J1: Incentivizing Thinking in LLM-as-a-Judge via Reinforcement Learning (2505.10320v1)

Published 15 May 2025 in cs.CL, cs.AI, and cs.LG

Abstract: The progress of AI is bottlenecked by the quality of evaluation, and powerful LLM-as-a-Judge models have proved to be a core solution. Improved judgment ability is enabled by stronger chain-of-thought reasoning, motivating the need to find the best recipes for training such models to think. In this work we introduce J1, a reinforcement learning approach to training such models. Our method converts both verifiable and non-verifiable prompts to judgment tasks with verifiable rewards that incentivize thinking and mitigate judgment bias. In particular, our approach outperforms all other existing 8B or 70B models when trained at those sizes, including models distilled from DeepSeek-R1. J1 also outperforms o1-mini, and even R1 on some benchmarks, despite training a smaller model. We provide analysis and ablations comparing Pairwise-J1 vs Pointwise-J1 models, offline vs online training recipes, reward strategies, seed prompts, and variations in thought length and content. We find that our models make better judgments by learning to outline evaluation criteria, comparing against self-generated reference answers, and re-evaluating the correctness of model responses.

Summary

The paper presents a novel RL framework that incentivizes explicit chain-of-thought reasoning to enhance judgment quality in LLMs.
It converts subjective and verifiable tasks into synthetic training pairs with verifiable rewards, enabling scalable LLM evaluation.
Benchmark evaluations show that both pairwise and pointwise J1 variants outperform existing reward models in consistency and accuracy.

The paper introduces J1, a novel reinforcement learning (RL) approach designed to train LLMs specifically for the role of an impartial judge (LLM-as-a-Judge). The core idea is to incentivize the LLM to generate explicit reasoning steps, often referred to as chain-of-thought (CoT) or "thinking", before making a judgment. This is motivated by the observation that improved reasoning leads to better judgment quality, which is crucial for tasks like evaluating LLM responses during development and deployment.

The primary technical contribution of J1 is a training recipe that converts standard judgment tasks, even subjective ones like evaluating chat responses, into verifiable tasks suitable for RL. This is achieved by constructing synthetic training data consisting of pairs of responses to a given instruction, where one response is designated as "high quality" and the other "low quality". For verifiable tasks (e.g., math problems), the gold answer determines the quality. For non-verifiable tasks (e.g., open-ended chat), lower quality responses are generated by perturbing the input or sampling from a less capable model, ensuring a ground truth preference exists for training purposes.
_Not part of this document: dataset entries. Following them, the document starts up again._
-- pv_equiv track=rewrite | github.com/steffichoi/scheduler | scheduler_testing.py | compose_initial_schedule
-- ===== SOURCE A (Python) =====
-- def compose_initial_schedule(days, hours, spacing = 1):
--     schedule = []
--     L_or_B_or_N = 0
--     spaces = 0
--     for i in range(days):
--         day = []
--         for j in range(hours):
--             if(L_or_B_or_N  == 0):
--                 day.append('L')
--                 L_or_B_or_N = 1
--             elif(L_or_B_or_N  == 1):
--                 day.append('B')
--                 L_or_B_or_N = 2
--                 spaces = 0
--             else:
--                 day.append(None)
--                 if(spaces < spacing):
--                     spaces = spaces + 1
--                     L_or_B_or_N = 2
--                 else:
--                     L_or_B_or_N = 0
--         schedule.append(day)
--     return schedule
-- ===== SOURCE B (Python) =====
-- def compose_initial_schedule(days, hours, spacing=1):
--     # Closed form: the flat cell sequence is periodic with period
--     # 'L','B' followed by max(1, spacing+1) Nones, running across day boundaries.
--     p = 2 + max(1, spacing + 1)
--     return [[('L' if (i * hours + j) % p == 0 else
--               'B' if (i * hours + j) % p == 1 else None)
--              for j in range(hours)]
--             for i in range(days)]
-- ===== Notes on version B (the rewrite author's own statement) =====
-- stated objective: simpler
-- what changed: Replaced A's stateful L/B/None state machine threaded across nested loops by a closed-form rule: the flat cell sequence is periodic with period 2 + max(1, spacing+1), so cell (i,j) is computed directly from (i*hours + j) mod that period, eliminating all mutable state.
import Mathlib
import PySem

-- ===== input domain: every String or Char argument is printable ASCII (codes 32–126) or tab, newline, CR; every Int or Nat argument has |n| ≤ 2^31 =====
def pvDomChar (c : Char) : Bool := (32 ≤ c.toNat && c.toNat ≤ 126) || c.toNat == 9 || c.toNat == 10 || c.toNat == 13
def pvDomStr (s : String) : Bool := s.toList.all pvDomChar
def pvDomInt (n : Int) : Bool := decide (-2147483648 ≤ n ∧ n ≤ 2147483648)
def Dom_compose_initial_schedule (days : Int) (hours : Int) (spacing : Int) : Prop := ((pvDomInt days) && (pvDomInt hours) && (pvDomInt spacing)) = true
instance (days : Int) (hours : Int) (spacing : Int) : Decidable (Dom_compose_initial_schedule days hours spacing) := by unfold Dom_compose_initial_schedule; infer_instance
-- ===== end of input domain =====

-- B replaces A's mutable state machine by a closed-form periodic-index rule; objective: simpler.

-- ===== PORT A =====
-- one iteration of A's inner loop body (same branches, same order)
def pvStepA (spacing : Int) (st : List (Option String) × Int × Int) : List (Option String) × Int × Int :=
  match st with
  | (day, s, spaces) =>
    if s == 0 then (day ++ [some "L"], 1, spaces)
    else if s == 1 then (day ++ [some "B"], 2, 0)
    else if spaces < spacing then (day ++ [none], 2, spaces + 1)
    else (day ++ [none], 0, spaces)

def compose_initial_schedule (days : Int) (hours : Int) (spacing : Int) : List (List (Option String)) :=
  let r := (PySem.List.pyRange 0 days 1).foldl
    (fun (acc : List (List (Option String)) × Int × Int) _ =>
      let inner := (PySem.List.pyRange 0 hours 1).foldl (fun st _ => pvStepA spacing st)
        (([] : List (Option String)), acc.2.1, acc.2.2)
      (acc.1 ++ [inner.1], inner.2.1, inner.2.2))
    (([] : List (List (Option String))), (0 : Int), (0 : Int))
  r.1

-- ===== PORT B =====
def pvCell (p t : Int) : Option String :=
  if PySem.Int.mod t p == 0 then some "L"
  else if PySem.Int.mod t p == 1 then some "B"
  else none

def compose_initial_schedule_alt (days : Int) (hours : Int) (spacing : Int) : List (List (Option String)) :=
  let p := 2 + max 1 (spacing + 1)
  (PySem.List.pyRange 0 days 1).map (fun i =>
    (PySem.List.pyRange 0 hours 1).map (fun j => pvCell p (i * hours + j)))

-- ===== PRECONDITION & SPEC =====
def Spec_compose_initial_schedule (days : Int) (hours : Int) (spacing : Int) (out : List (List (Option String))) : Prop := out = compose_initial_schedule_alt days hours spacing
instance (days : Int) (hours : Int) (spacing : Int) (out : List (List (Option String))) : Decidable (Spec_compose_initial_schedule days hours spacing out) := by unfold Spec_compose_initial_schedule; infer_instance

-- ===== CLAIM (what is proved, stated in full; the proofs are below) =====
def Claim_equal_compose_initial_schedule : Prop := ∀ (days : Int) (hours : Int) (spacing : Int), Dom_compose_initial_schedule days hours spacing → Spec_compose_initial_schedule days hours spacing (compose_initial_schedule days hours spacing)

-- ===== LEMMAS AND PROOFS =====

-- the loop invariant: the machine state (s, spaces) before emitting cell number t
-- is determined by t mod p (p = the period 2 + max 1 (spacing+1))
def pvInv (p t s spaces : Int) : Prop :=
  (t % p = 0 ∧ s = 0) ∨ (t % p = 1 ∧ s = 1) ∨ (2 ≤ t % p ∧ s = 2 ∧ spaces = t % p - 2)

lemma pvCell_eq (p t : Int) (hp : 0 < p) :
    pvCell p t = (if t % p = 0 then some "L" else if t % p = 1 then some "B" else none) := by
  simp [pvCell, PySem.Int.mod_eq_emod_of_pos hp]

lemma pvEmod_succ_eq (t p : Int) (hp3 : 3 ≤ p) (h : t % p = p - 1) : (t + 1) % p = 0 := by
  rw [Int.add_emod t 1 p, Int.emod_eq_of_lt (a := 1) (by omega) (by omega), h]
  simp

lemma pvEmod_succ_lt (t p : Int) (hp3 : 3 ≤ p) (h : t % p < p - 1) : (t + 1) % p = t % p + 1 := by
  have h0 : 0 ≤ t % p := Int.emod_nonneg t (by omega)
  rw [Int.add_emod t 1 p, Int.emod_eq_of_lt (a := 1) (by omega) (by omega)]
  exact Int.emod_eq_of_lt (by omega) (by omega)

lemma pvStepA_spec (spacing : Int) (t : Int)
    (day : List (Option String)) (s spaces : Int)
    (hInv : pvInv (2 + max 1 (spacing + 1)) t s spaces) :
    ∃ s' spaces', pvStepA spacing (day, s, spaces)
      = (day ++ [pvCell (2 + max 1 (spacing + 1)) t], s', spaces')
      ∧ pvInv (2 + max 1 (spacing + 1)) (t + 1) s' spaces' := by
  have hM1 : (1 : Int) ≤ max 1 (spacing + 1) := le_max_left _ _
  have hM2 : spacing + 1 ≤ max 1 (spacing + 1) := le_max_right _ _
  have hMc : max 1 (spacing + 1) = 1 ∨ max 1 (spacing + 1) = spacing + 1 := max_choice _ _
  set p := 2 + max 1 (spacing + 1) with hpdef
  have hp : 0 < p := by omega
  have hp3 : 3 ≤ p := by omega
  have h0 : 0 ≤ t % p := Int.emod_nonneg t (by omega)
  have h1 : t % p < p := Int.emod_lt_of_pos t hp
  rcases hInv with ⟨he, rfl⟩ | ⟨he, rfl⟩ | ⟨he, rfl, hsp⟩
  · refine ⟨1, spaces, ?_, Or.inr (Or.inl ⟨?_, rfl⟩)⟩
    · simp [pvStepA, pvCell_eq _ _ hp, he]
    · rw [pvEmod_succ_lt t p hp3 (by omega)]; omega
  · refine ⟨2, 0, ?_, Or.inr (Or.inr ⟨?_, rfl, ?_⟩)⟩
    · simp [pvStepA, pvCell_eq _ _ hp, he]
    · rw [pvEmod_succ_lt t p hp3 (by omega)]; omega
    · rw [pvEmod_succ_lt t p hp3 (by omega)]; omega
  · by_cases hbr : spaces < spacing
    · have hlt : t % p < p - 1 := by omega
      refine ⟨2, spaces + 1, ?_, Or.inr (Or.inr ⟨?_, rfl, ?_⟩)⟩
      · simp [pvStepA, pvCell_eq _ _ hp, hbr, show t % p ≠ 0 by omega, show t % p ≠ 1 by omega]
      · rw [pvEmod_succ_lt t p hp3 hlt]; omega
      · rw [pvEmod_succ_lt t p hp3 hlt]; omega
    · have heq : t % p = p - 1 := by omega
      refine ⟨0, spaces, ?_, Or.inl ⟨?_, rfl⟩⟩
      · simp [pvStepA, pvCell_eq _ _ hp, hbr, show t % p ≠ 0 by omega, show t % p ≠ 1 by omega]
      · rw [pvEmod_succ_eq t p hp3 heq]

lemma pvFold_inner (spacing : Int) {α : Type} (l : List α) (t : Int)
    (day : List (Option String)) (s spaces : Int)
    (hInv : pvInv (2 + max 1 (spacing + 1)) t s spaces) :
    ∃ s' spaces',
      l.foldl (fun st _ => pvStepA spacing st) (day, s, spaces)
        = (day ++ (List.range l.length).map (fun (k : ℕ) => pvCell (2 + max 1 (spacing + 1)) (t + (k : Int))), s', spaces')
      ∧ pvInv (2 + max 1 (spacing + 1)) (t + (l.length : Int)) s' spaces' := by
  induction l generalizing t day s spaces with
  | nil => exact ⟨s, spaces, by simp, by simpa using hInv⟩
  | cons a l ih =>
    obtain ⟨s1, sp1, hstep, hinv1⟩ := pvStepA_spec spacing t day s spaces hInv
    obtain ⟨s', sp', hfold, hinv'⟩ := ih (t + 1) (day ++ [pvCell (2 + max 1 (spacing + 1)) t]) s1 sp1 hinv1
    refine ⟨s', sp', ?_, ?_⟩
    · rw [List.foldl_cons, hstep, hfold, List.append_assoc]
      congr 1
      rw [List.length_cons, List.range_succ_eq_map, List.map_cons, List.map_map]
      simp only [Nat.cast_zero, add_zero, List.singleton_append]
      congr 1
      congr 1
      apply List.map_congr_left
      intro k _
      simp only [Function.comp_apply]
      congr 1
      push_cast
      ring
    · have h : t + ((a :: l).length : Int) = t + 1 + (l.length : Int) := by
        rw [List.length_cons]; push_cast; ring
      rw [h]; exact hinv'

-- one row of B's schedule, as produced for row index i
def pvRowB (spacing hours : Int) (i : ℕ) : List (Option String) :=
  (List.range hours.toNat).map (fun (k : ℕ) => pvCell (2 + max 1 (spacing + 1)) ((i : Int) * hours + (k : Int)))

lemma pvFold_outer (spacing hours : Int) {α : Type} (l : List α) (m : ℕ)
    (sched : List (List (Option String))) (s spaces : Int)
    (hInv : pvInv (2 + max 1 (spacing + 1)) ((m * hours.toNat : ℕ) : Int) s spaces) :
    ∃ s' spaces',
      l.foldl
        (fun (acc : List (List (Option String)) × Int × Int) _ =>
          let inner := (PySem.List.pyRange 0 hours 1).foldl (fun st _ => pvStepA spacing st)
            (([] : List (Option String)), acc.2.1, acc.2.2)
          (acc.1 ++ [inner.1], inner.2.1, inner.2.2)) (sched, s, spaces)
        = (sched ++ (List.range l.length).map (fun r => pvRowB spacing hours (m + r)), s', spaces')
      ∧ pvInv (2 + max 1 (spacing + 1)) (((m + l.length) * hours.toNat : ℕ) : Int) s' spaces' := by
  induction l generalizing m sched s spaces with
  | nil => exact ⟨s, spaces, by simp, by simpa using hInv⟩
  | cons a l ih =>
    obtain ⟨s1, sp1, hstep, hinv1⟩ :=
      pvFold_inner spacing (PySem.List.pyRange 0 hours 1) ((m * hours.toNat : ℕ) : Int) [] s spaces hInv
    have hlen : (PySem.List.pyRange 0 hours 1).length = hours.toNat := by
      rw [PySem.List.length_pyRange_one]; simp
    have hrow : (List.range (PySem.List.pyRange 0 hours 1).length).map
        (fun (k : ℕ) => pvCell (2 + max 1 (spacing + 1)) (((m * hours.toNat : ℕ) : Int) + (k : Int)))
        = pvRowB spacing hours m := by
      rw [hlen]
      unfold pvRowB
      apply List.map_congr_left
      intro k hk
      have hk' : k < hours.toNat := List.mem_range.mp hk
      have hpos : 0 < hours := by omega
      congr 1
      push_cast [Int.toNat_of_nonneg (le_of_lt hpos)]
      ring
    have hinv1' : pvInv (2 + max 1 (spacing + 1)) (((m + 1) * hours.toNat : ℕ) : Int) s1 sp1 := by
      have h : ((((m + 1) * hours.toNat : ℕ)) : Int)
          = ((m * hours.toNat : ℕ) : Int) + ((PySem.List.pyRange 0 hours 1).length : Int) := by
        rw [hlen]; push_cast; ring
      rw [h]; exact hinv1
    obtain ⟨s', sp', hfold, hinv'⟩ := ih (m + 1) (sched ++ [pvRowB spacing hours m]) s1 sp1 hinv1'
    refine ⟨s', sp', ?_, ?_⟩
    · rw [List.foldl_cons]
      simp only []
      rw [hstep]
      simp only [List.nil_append]
      rw [hrow, hfold, List.append_assoc]
      congr 1
      rw [List.length_cons, List.range_succ_eq_map, List.map_cons, List.map_map]
      simp only [Nat.add_zero, List.singleton_append]
      congr 1
      congr 1
      apply List.map_congr_left
      intro k _
      simp only [Function.comp_apply]
      congr 1
      omega
    · have h : (m + (a :: l).length) * hours.toNat = (m + 1 + l.length) * hours.toNat := by
        rw [List.length_cons]; ring
      rw [h]; exact hinv'

-- ===== VERDICT (by name: the statement is the Claim_ definition above) =====
theorem compose_initial_schedule_spec : Claim_equal_compose_initial_schedule := by
  intro days hours spacing _
  unfold Spec_compose_initial_schedule compose_initial_schedule compose_initial_schedule_alt
  have hInv0 : pvInv (2 + max 1 (spacing + 1)) (((0 * hours.toNat : ℕ) : Int)) 0 0 := by
    exact Or.inl ⟨by simp, rfl⟩
  obtain ⟨s', sp', hfold, _⟩ :=
    pvFold_outer spacing hours (PySem.List.pyRange 0 days 1) 0 [] 0 0 hInv0
  rw [hfold]
  simp only [List.nil_append]
  rw [PySem.List.length_pyRange_one, PySem.List.pyRange_one 0 days]
  simp only [sub_zero, List.map_map]
  apply List.map_congr_left
  intro r _
  simp only [Function.comp_apply, zero_add]
  unfold pvRowB
  rw [PySem.List.pyRange_one 0 hours]
  simp only [sub_zero, List.map_map]
  apply List.map_congr_left
  intro k _
  simp only [Function.comp_apply, zero_add]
This synthetic data generation process removes the dependency on costly human annotations.

J1 utilizes an online RL algorithm, Group Relative Policy Optimization (GRPO) (2402.03300), to jointly optimize both the generation of thought tokens and the final judgment. The training objective is based on rule-based verifiable rewards. The primary reward is a Verdict Correctness Reward: the model receives a reward of 1 if its judgment (predicting the better response in a pair) matches the ground truth from the synthetic data, and 0 otherwise. To combat positional bias, a common issue in pairwise judgments where the order of responses influences the verdict [2024.acl-long.511, 2024.emnlp-main.474], J1 employs two strategies: training on position-agnostic batches (processing both $(x, a, b)$ and $(x, b, a)$ in the same batch) and incorporating a Verdict Consistency Reward, which grants a reward of 1 only if the model makes the correct judgment for both orderings of the response pair. The paper also experimented with negative rewards for incorrect verdicts and format rewards, but found simpler positive-only rewards for correctness to be most effective.

The paper explores different variants of the J1 training recipe, including:

Pairwise J1 with Verdict (PaV): The primary model, taking $(x, a, b)$ and outputting thought $(t)$ and a verdict $(y)$ .
Pairwise J1 with Scores (PaS): Outputs thought $(t)$ and real-valued scores $(s_a, s_b)$ for each response. The verdict is derived from comparing scores.
Pairwise J1 with Scores+Verdict (PaVS): Outputs thought $(t)$ , scores $(s_a, s_b)$ , and a verdict $(y)$ .
Pointwise J1 (PoS): Takes $(x, a)$ as input and outputs thought $(t)$ and a single score $(s)$ for the response. This variant is inherently position-consistent. Crucially, Pointwise J1 is trained using distant supervision derived from the same pairwise synthetic data used for the pairwise variants, where a reward is assigned if the generated scores for both responses in a pair are consistent with the pairwise preference.

For implementation, J1-Llama models were trained starting from Llama-3.1-8B-Instruct and Llama-3.3-70B-Instruct using the 22K synthetic preference pairs (17K WildChat, 5K MATH). Training used GRPO with specific learning rates, batch sizes, and sequence lengths, and included ablations on KL penalty and entropy bonus effects. Inference is performed with greedy decoding or test-time scaling via self-consistency over multiple thoughts/scores [2023.openreview.net].

The evaluation on multiple benchmarks (PPE [2025.openreview.net], RewardBench (2403.13787), JudgeBench [2025.openreview.net], RM-Bench [2025.openreview.net], FollowBenchEval [2024.acl-long.257]) demonstrates J1's effectiveness.

Pairwise J1-Llama-70B achieves state-of-the-art performance on the PPE benchmark, outperforming other generative reward models trained on significantly larger datasets (e.g., DeepSeek-GRM (2504.02495)) and models trained with DPO on the same data (EvalPlanner (2501.18099)).
J1 models, at both 8B and 70B scales, outperform distilled versions of the large DeepSeek-R1 model (2501.12948) across benchmarks. While R1 excels on verifiable tasks, J1 shows superior performance on non-verifiable tasks, positioning it as a strong generalist judge.
Test-time scaling with self-consistency (SC@32) further improves J1's accuracy and consistency.
Comparison of Pointwise-J1 and Pairwise-J1 highlights a trade-off: Pointwise-J1 exhibits significantly better positional consistency (lower verdict flips/ties) than Pairwise-J1, even with bias mitigation techniques applied to the latter. However, Pairwise-J1 tends to produce score distributions with clearer separation between preferred and rejected responses. Training Pointwise-J1 from pairwise supervision is shown to be a viable method for building consistent judges.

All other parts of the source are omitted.